WHAT THIS TASK INVOLVES >> Find the word "else" in the data. Return every line where it appears.
(RECORDS PROVIDED)
lemma A_main_loop (n : Nat) (hn : 2 ≤ n) : ∀ c, c ≤ n - 2 →
    (((List.range c).map (fun k : Nat => (2 : Int) + 1 * (k : Int))).foldl
      (fun ans i =>
        let p := PySem.List.pyGetD ans i 0
        let j := PySem.Int.floordiv i p
        if PySem.Int.mod p 2 = 0 then
          PySem.List.pySetD ans i (PySem.List.pyGetD ans j 0)
        else
          let je := pullOut p i.toNat (j, 1)
          if PySem.Int.mod p 4 = 1 then
            PySem.List.pySetD ans i ((je.2 + 1) * PySem.List.pyGetD ans je.1 0)
          else if PySem.Int.mod p 4 = 3 then
            PySem.List.pySetD ans i
              (if PySem.Int.mod je.2 2 = 0 then PySem.List.pyGetD ans je.1 0 else 0)
          else ans)
      ((List.range n).map (fun m => FF 2 m)))
    = (List.range n).map (fun m => FF (2 + c) m) := by
  intro c
  induction c with
  | zero => intro _; simp
  | succ c ih =>
    intro hc
    rw [List.range_succ, List.map_append, List.foldl_append, ih (by omega)]
    simp only [List.map_cons, List.map_nil, List.foldl_cons, List.foldl_nil]
    set t := 2 + c with hT
    have htn : t < n := by omega
    have hcast : (2 : Int) + 1 * (c : Int) = ((t : Nat) : Int) := by rw [hT]; push_cast; ring
    rw [hcast]
    have hget : PySem.List.pyGetD ((List.range n).map (fun m => FF (2 + c) m)) ((t : Nat) : Int) 0
        = ((Nat.minFac t : Nat) : Int) := by
      rw [getR _ n t 0 htn]
      unfold FF spfSpec
      rw [if_neg (by omega), if_neg (by omega)]
    rw [hget]
    set P := Nat.minFac t with hPdef
    have hPp : P.Prime := Nat.minFac_prime (by omega)
    have hP2 : 2 ≤ P := hPp.two_le
    have hPd : P ∣ t := Nat.minFac_dvd t
    have hPt : P ≤ t := Nat.le_of_dvd (by omega) hPd
    have hjdiv : PySem.Int.floordiv ((t : Nat) : Int) ((P : Nat) : Int) = ((t / P : Nat) : Int) :=
      PySem.Int.floordiv_natCast t P
    rw [hjdiv, cast_mod_two P]
    have htp1 : 1 ≤ t / P := (Nat.one_le_div_iff (by omega)).mpr hPt
    have htpt : t / P < t := Nat.div_lt_self (by omega) (by omega)
    by_cases hPe : P % 2 = 0
    · -- p == 2
      have hP2e : P = 2 := by
        rcases hPp.eq_one_or_self_of_dvd 2 (Nat.dvd_of_mod_eq_zero hPe) with h | h <;> omega
      rw [if_pos (by rw [hPe]; rfl)]
      rw [getR _ n (t / P) 0 (by omega), setR _ n t _ htn]
      refine List.map_congr_left fun m hm => ?_
      simp only [List.mem_range] at hm
      by_cases hmt : m = t
      · subst hmt
        rw [if_pos rfl]
        unfold FF
        rw [if_pos (show t / P < 2 + c by omega), if_pos (show t < 2 + (c + 1) by omega)]
        -- r2 (t/2) = r2 t
        have h2d : t = 2 * (t / 2) := by
          rw [hP2e] at hPd
          omega
        unfold r2
        rw [hP2e, show gsum t = gsum (2 * (t / 2)) from by rw [← h2d],
          gsum_two_mul (t / 2) (by omega)]
      · rw [if_neg hmt]
        unfold FF
        by_cases h1 : m < 2 + c
        · rw [if_pos h1, if_pos (by omega)]
        · rw [if_neg h1, if_neg (by omega)]
    · -- p odd
      rw [if_neg (by
        intro h
        have : (P % 2 : Nat) = 0 := by exact_mod_cast h
        omega)]
      have hPodd : P % 2 = 1 := by omega
      -- the extraction loop
      have hfuel : t / P < 2 ^ t := lt_of_lt_of_le (by omega) (Nat.le_of_lt (Nat.lt_two_pow_self))
      obtain ⟨k, j', heq, hfact, hnd, hj1⟩ := pullOut_spec P hP2 t (t / P) 1 htp1 hfuel
      have hTNat : (((t : Nat) : Int)).toNat = t := Int.toNat_natCast t
      rw [hTNat, heq]
      have hj'tp : j' ≤ t / P := by
        rw [hfact]
        exact Nat.le_mul_of_pos_left j' (Nat.pow_pos (by omega))
      have hj'n : j' < n := by omega
      have hj't : j' < 2 + c := by omega
      have hgetj : PySem.List.pyGetD ((List.range n).map (fun m => FF (2 + c) m)) ((j' : Nat) : Int) 0
          = r2 j' := by
        rw [getR _ n j' 0 hj'n]
        unfold FF
        rw [if_pos hj't]
      have hTfact : t = P ^ (k + 1) * j' := by
        have hc2 : P * (t / P) = t := Nat.mul_div_cancel' hPd
        rw [← hc2, hfact]
        ring
      have hcop : Nat.Coprime (P ^ (k + 1)) j' :=
        Nat.Coprime.pow_left _ ((Nat.Prime.coprime_iff_not_dvd hPp).mpr hnd)
      have hgs : gsum t = gsum (P ^ (k + 1)) * gsum j' := by
        rw [hTfact, gsum_mul hcop]
      have hP4 : P % 4 = 1 ∨ P % 4 = 3 := by omega
      rcases hP4 with h4 | h4
      · -- p % 4 == 1
        rw [if_pos (by rw [cast_mod_four P, h4]; rfl)]
        rw [hgetj, setR _ n t _ htn]
        have hchiP : chi P = 1 := by simp [chi, h4]
        have hgp : gsum (P ^ (k + 1)) = (k : Int) + 2 := by
          rw [gsum_prime_pow hPp (k + 1), hchiP]
          simp
          push_cast
          ring
        refine List.map_congr_left fun m hm => ?_
        simp only [List.mem_range] at hm
        by_cases hmt : m = t
        · subst hmt
          rw [if_pos rfl]
          unfold FF
          rw [if_pos (by omega)]
          unfold r2
          rw [hgs, hgp]
          push_cast
          ring
        · rw [if_neg hmt]
          unfold FF
          by_cases h1 : m < 2 + c
          · rw [if_pos h1, if_pos (by omega)]
          · rw [if_neg h1, if_neg (by omega)]
      · -- p % 4 == 3
        rw [if_neg (by
            rw [cast_mod_four P, h4]
            intro hcontra
            exact absurd (by exact_mod_cast hcontra : (3 : Nat) = 1) (by omega)),
          if_pos (by rw [cast_mod_four P, h4]; rfl)]
        rw [hgetj]
        have hchiP : chi P = -1 := by simp [chi, h4]
        have hgp : gsum (P ^ (k + 1)) = if Even (k + 2) then 0 else 1 := by
          rw [gsum_prime_pow hPp (k + 1), hchiP]
          exact neg_one_geom_sum
        have hje2 : (1 : Int) + (k : Int) = (((k + 1 : Nat)) : Int) := by push_cast; ring
        rw [hje2, cast_mod_two (k + 1)]
        by_cases hke : (k + 1) % 2 = 0
        · -- e even: r2 t = r2 j'
          rw [if_pos (by rw [hke]; rfl), setR _ n t _ htn]
          refine List.map_congr_left fun m hm => ?_
          simp only [List.mem_range] at hm
          by_cases hmt : m = t
          · subst hmt
            rw [if_pos rfl]
            unfold FF
            rw [if_pos (by omega)]
            unfold r2
            rw [hgs, hgp, if_neg (by rw [Nat.even_iff]; omega)]
            ring
          · rw [if_neg hmt]
            unfold FF
            by_cases h1 : m < 2 + c
            · rw [if_pos h1, if_pos (by omega)]
            · rw [if_neg h1, if_neg (by omega)]
        · -- e odd: r2 t = 0
          rw [if_neg (by
              intro hcontra
              have : ((k + 1) % 2 : Nat) = 0 := by exact_mod_cast hcontra
              omega),
            setR _ n t _ htn]
          refine List.map_congr_left fun m hm => ?_
          simp only [List.mem_range] at hm
          by_cases hmt : m = t
          · subst hmt
            rw [if_pos rfl]
            unfold FF
            rw [if_pos (by omega)]
            unfold r2
            rw [hgs, hgp, if_pos (by rw [Nat.even_iff]; omega)]
            ring
          · rw [if_neg hmt]
            unfold FF
            by_cases h1 : m < 2 + c
            · rw [if_pos h1, if_pos (by omega)]
            · rw [if_neg h1, if_neg (by omega)]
(End RECORDS PROVIDED)
ANSWER >>
        else
          else if PySem.Int.mod p 4 = 3 then
              (if PySem.Int.mod je.2 2 = 0 then PySem.List.pyGetD ans je.1 0 else 0)
          else ans)
        have hgp : gsum (P ^ (k + 1)) = if Even (k + 2) then 0 else 1 := by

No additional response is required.